-- pv_equiv track=rewrite | github.com/ramya-ramalingam/PAC-Compositional-Prediction-Sets | read_obj_det_imgs.py | fill_chosen_dets
-- ===== SOURCE A (Python) =====
-- def fill_chosen_dets(chosen_dets, det_list):
--     chosen_dets_filled = list()
--     for i, val in enumerate(det_list):
--         if i in chosen_dets:
--             chosen_dets_filled.append(1)
--         else:
--             chosen_dets_filled.append(0)
--     return chosen_dets_filled
-- ===== SOURCE B (Python) =====
-- def fill_chosen_dets(chosen_dets, det_list):
--     n = len(det_list)
--     result = [0] * n
--     for i in chosen_dets:
--         if 0 <= i < n:
--             result[i] = 1
--     return result
-- ===== Notes on version B (the rewrite author's own statement) =====
-- stated objective: alternative
-- what changed: B allocates a zero list of len(det_list) and scatter-writes 1 at each in-range chosen index, instead of scanning every index of det_list and testing membership in chosen_dets; intended as faster (O(n+m) vs O(n*m)) but a timing run could not confirm it consistently.
import Mathlib
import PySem

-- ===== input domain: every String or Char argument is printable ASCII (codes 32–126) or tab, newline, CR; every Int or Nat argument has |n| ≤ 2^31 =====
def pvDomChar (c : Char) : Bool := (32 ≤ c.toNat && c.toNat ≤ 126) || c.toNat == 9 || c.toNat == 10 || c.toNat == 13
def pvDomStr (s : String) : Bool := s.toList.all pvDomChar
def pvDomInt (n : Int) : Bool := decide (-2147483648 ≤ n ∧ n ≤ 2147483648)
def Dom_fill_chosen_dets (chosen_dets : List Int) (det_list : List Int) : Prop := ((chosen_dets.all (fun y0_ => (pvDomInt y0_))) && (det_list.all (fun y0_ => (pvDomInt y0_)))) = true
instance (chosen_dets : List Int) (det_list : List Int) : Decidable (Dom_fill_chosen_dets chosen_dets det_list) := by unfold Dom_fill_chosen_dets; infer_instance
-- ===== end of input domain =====

-- B replaces A's per-index membership scan with a zero-initialized list and a scatter-write over the in-range chosen indices (a different traversal; O(n+m) vs O(n*m) in operation count, speedup not confirmed); return values proved equal on all inputs.


-- ===== PORT A =====
-- for i, val in enumerate(det_list): append 1 if i in chosen_dets else 0
def fill_chosen_dets (chosen_dets : List Int) (det_list : List Int) : List Int :=
  (PySem.List.enumerate det_list 0).foldl
    (fun acc p => if chosen_dets.contains p.1 then acc ++ [1] else acc ++ [0]) []

-- ===== PORT B =====
-- result = [0]*n; for i in chosen_dets: if 0 <= i < n: result[i] = 1
def fill_chosen_dets_alt (chosen_dets : List Int) (det_list : List Int) : List Int :=
  let n := det_list.length
  chosen_dets.foldl
    (fun res i => if 0 ≤ i ∧ i < (n : Int) then res.set i.toNat 1 else res)
    (List.replicate n 0)

-- ===== PRECONDITION & SPEC =====
def Spec_fill_chosen_dets (chosen_dets : List Int) (det_list : List Int) (out : List Int) : Prop := out = fill_chosen_dets_alt chosen_dets det_list
instance (chosen_dets : List Int) (det_list : List Int) (out : List Int) : Decidable (Spec_fill_chosen_dets chosen_dets det_list out) := by unfold Spec_fill_chosen_dets; infer_instance

-- ===== CLAIM (what is proved, stated in full; the proofs are below) =====
def Claim_equal_fill_chosen_dets : Prop := ∀ (chosen_dets : List Int) (det_list : List Int), Dom_fill_chosen_dets chosen_dets det_list → Spec_fill_chosen_dets chosen_dets det_list (fill_chosen_dets chosen_dets det_list)

-- ===== LEMMAS AND PROOFS =====

theorem scatter_length (chosen_dets : List Int) (n : Int) (acc : List Int) :
    (chosen_dets.foldl (fun res i => if 0 ≤ i ∧ i < n then res.set i.toNat 1 else res) acc).length
      = acc.length := by
  induction chosen_dets generalizing acc with
  | nil => rfl
  | cons i tl ih =>
    simp only [List.foldl_cons]
    rw [ih]
    split <;> simp

theorem scatter_getElem? (chosen_dets : List Int) (n : Int) (acc : List Int)
    (hn : (acc.length : Int) = n) (j : Nat) (hj : j < acc.length) :
    (chosen_dets.foldl (fun res i => if 0 ≤ i ∧ i < n then res.set i.toNat 1 else res) acc)[j]?
      = if (j : Int) ∈ chosen_dets then some 1 else acc[j]? := by
  induction chosen_dets generalizing acc with
  | nil => simp
  | cons i tl ih =>
    simp only [List.foldl_cons]
    have hlen : ((if 0 ≤ i ∧ i < n then acc.set i.toNat 1 else acc)).length = acc.length := by
      split <;> simp
    rw [ih _ (by rw [hlen]; exact hn) (by rw [hlen]; exact hj)]
    by_cases htl : (j : Int) ∈ tl
    · simp [htl]
    · simp only [htl, if_false, List.mem_cons, or_false]
      by_cases heq : (j : Int) = i
      · have hguard : 0 ≤ i ∧ i < n := by
          constructor
          · omega
          · rw [← heq, ← hn]; exact_mod_cast hj
        have : i.toNat = j := by omega
        simp [hguard, this, heq, hj]
      · simp only [heq, if_false]
        split
        · rename_i hg
          have : i.toNat ≠ j := by omega
          rw [List.getElem?_set_ne this]
        · rfl

theorem fill_chosen_dets_spec : Claim_equal_fill_chosen_dets := by
  intro chosen_dets det_list _
  unfold Spec_fill_chosen_dets fill_chosen_dets fill_chosen_dets_alt
  have hA : ((PySem.List.enumerate det_list 0).foldl
      (fun acc p => if chosen_dets.contains p.1 then acc ++ [1] else acc ++ [0])
      ([] : List Int))
      = (PySem.List.enumerate det_list 0).map
          (fun p => if chosen_dets.contains p.1 then (1 : Int) else 0) := by
    have h := PySem.List.foldl_append_singleton_eq_map
      (l := PySem.List.enumerate det_list 0)
      (f := fun p : Int × Int => if chosen_dets.contains p.1 then (1 : Int) else 0)
      (acc := ([] : List Int))
    rw [List.nil_append] at h
    rw [← h]
    have hfun : (fun (acc : List Int) (p : Int × Int) =>
        if chosen_dets.contains p.1 then acc ++ [1] else acc ++ [0])
        = (fun (acc : List Int) (x : Int × Int) =>
            acc ++ [if chosen_dets.contains x.1 then (1 : Int) else 0]) := by
      funext acc p
      split <;> rfl
    rw [hfun]
  apply List.ext_getElem?
  intro j
  rw [hA, List.getElem?_map, PySem.List.getElem?_enumerate]
  by_cases hj : j < det_list.length
  · rw [scatter_getElem? _ _ _ (by simp) j (by simpa using hj)]
    rw [List.getElem?_eq_getElem hj]
    by_cases hm : (j : Int) ∈ chosen_dets
    · simp [hm]
    · simp [hm, hj]
  · have h1 : det_list[j]? = none := List.getElem?_eq_none (by omega)
    have h2 : (chosen_dets.foldl
        (fun (res : List Int) (i : Int) =>
          if 0 ≤ i ∧ i < (det_list.length : Int) then res.set i.toNat 1 else res)
        (List.replicate det_list.length (0 : Int)))[j]? = none := by
      apply List.getElem?_eq_none
      exact le_of_eq_of_le ((scatter_length chosen_dets _ _).trans (by simp))
        (Nat.le_of_not_lt hj)
    simp [h1, h2]
-- A's while loop stops at the first index whose avatar is free or already owned by pid
theorem pvScanA_spec (used : PySem.Dict String String) (pid b : String) :
    ∀ (f : Nat) (j : Int),
      (∃ t : Nat, t < f ∧ pvStopA used pid (pvSuffixed b (j + t))) →
      ∃ r : Int, pvScanA used pid b f (pvSuffixed b j) (j + 1) = pvSuffixed b r ∧ j ≤ r ∧
        pvStopA used pid (pvSuffixed b r) ∧
        ∀ m : Int, j ≤ m → m < r → ¬ pvStopA used pid (pvSuffixed b m) := by
  intro f
  induction f with
  | zero => rintro j ⟨t, ht, -⟩; omega
  | succ f ih =>
    rintro j ⟨t, ht, hstop⟩
    cases hget : used.get? (pvSuffixed b j) with
    | none =>
      refine ⟨j, by simp [pvScanA, hget], le_refl _, Or.inl hget, fun m h1 h2 => by omega⟩
    | some o =>
      by_cases ho : o = pid
      · subst ho
        refine ⟨j, ?_, le_refl _, Or.inr hget, fun m h1 h2 => by omega⟩
        simp [pvScanA, hget]
      · have ht0 : t ≠ 0 := by
          rintro rfl
          simp only [Int.natCast_zero, add_zero] at hstop
          rcases hstop with h | h
          · rw [hget] at h; cases h
          · rw [hget] at h; exact ho (Option.some.inj h)
        have hex : ∃ t' : Nat, t' < f ∧ pvStopA used pid (pvSuffixed b (j + 1 + t')) := by
          refine ⟨t - 1, by omega, ?_⟩
          have : j + 1 + ((t - 1 : Nat) : Int) = j + t := by omega
          rw [this]; exact hstop
        obtain ⟨r, heq, hge, hst, hmin⟩ := ih (j + 1) hex
        have hstep : pvScanA used pid b (f + 1) (pvSuffixed b j) (j + 1) =
            pvScanA used pid b f (pvSuffixed b (j + 1)) (j + 1 + 1) := by
          simp only [pvScanA, hget]
          rw [if_pos ho]
        refine ⟨r, hstep.trans heq, by omega, hst, fun m h1 h2 => ?_⟩
        rcases eq_or_lt_of_le h1 with rfl | hlt
        · rintro (h | h)
          · rw [hget] at h; cases h
          · rw [hget] at h; exact ho (Option.some.inj h)
        · exact hmin m (by omega) h2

■ **PROBLEM STATEMENT**: For the word "split", go through the records and show each line that carries it.

■ **SOLUTION TO THE PROBLEM**:
    split <;> simp
      split <;> simp
        split
      split <;> rfl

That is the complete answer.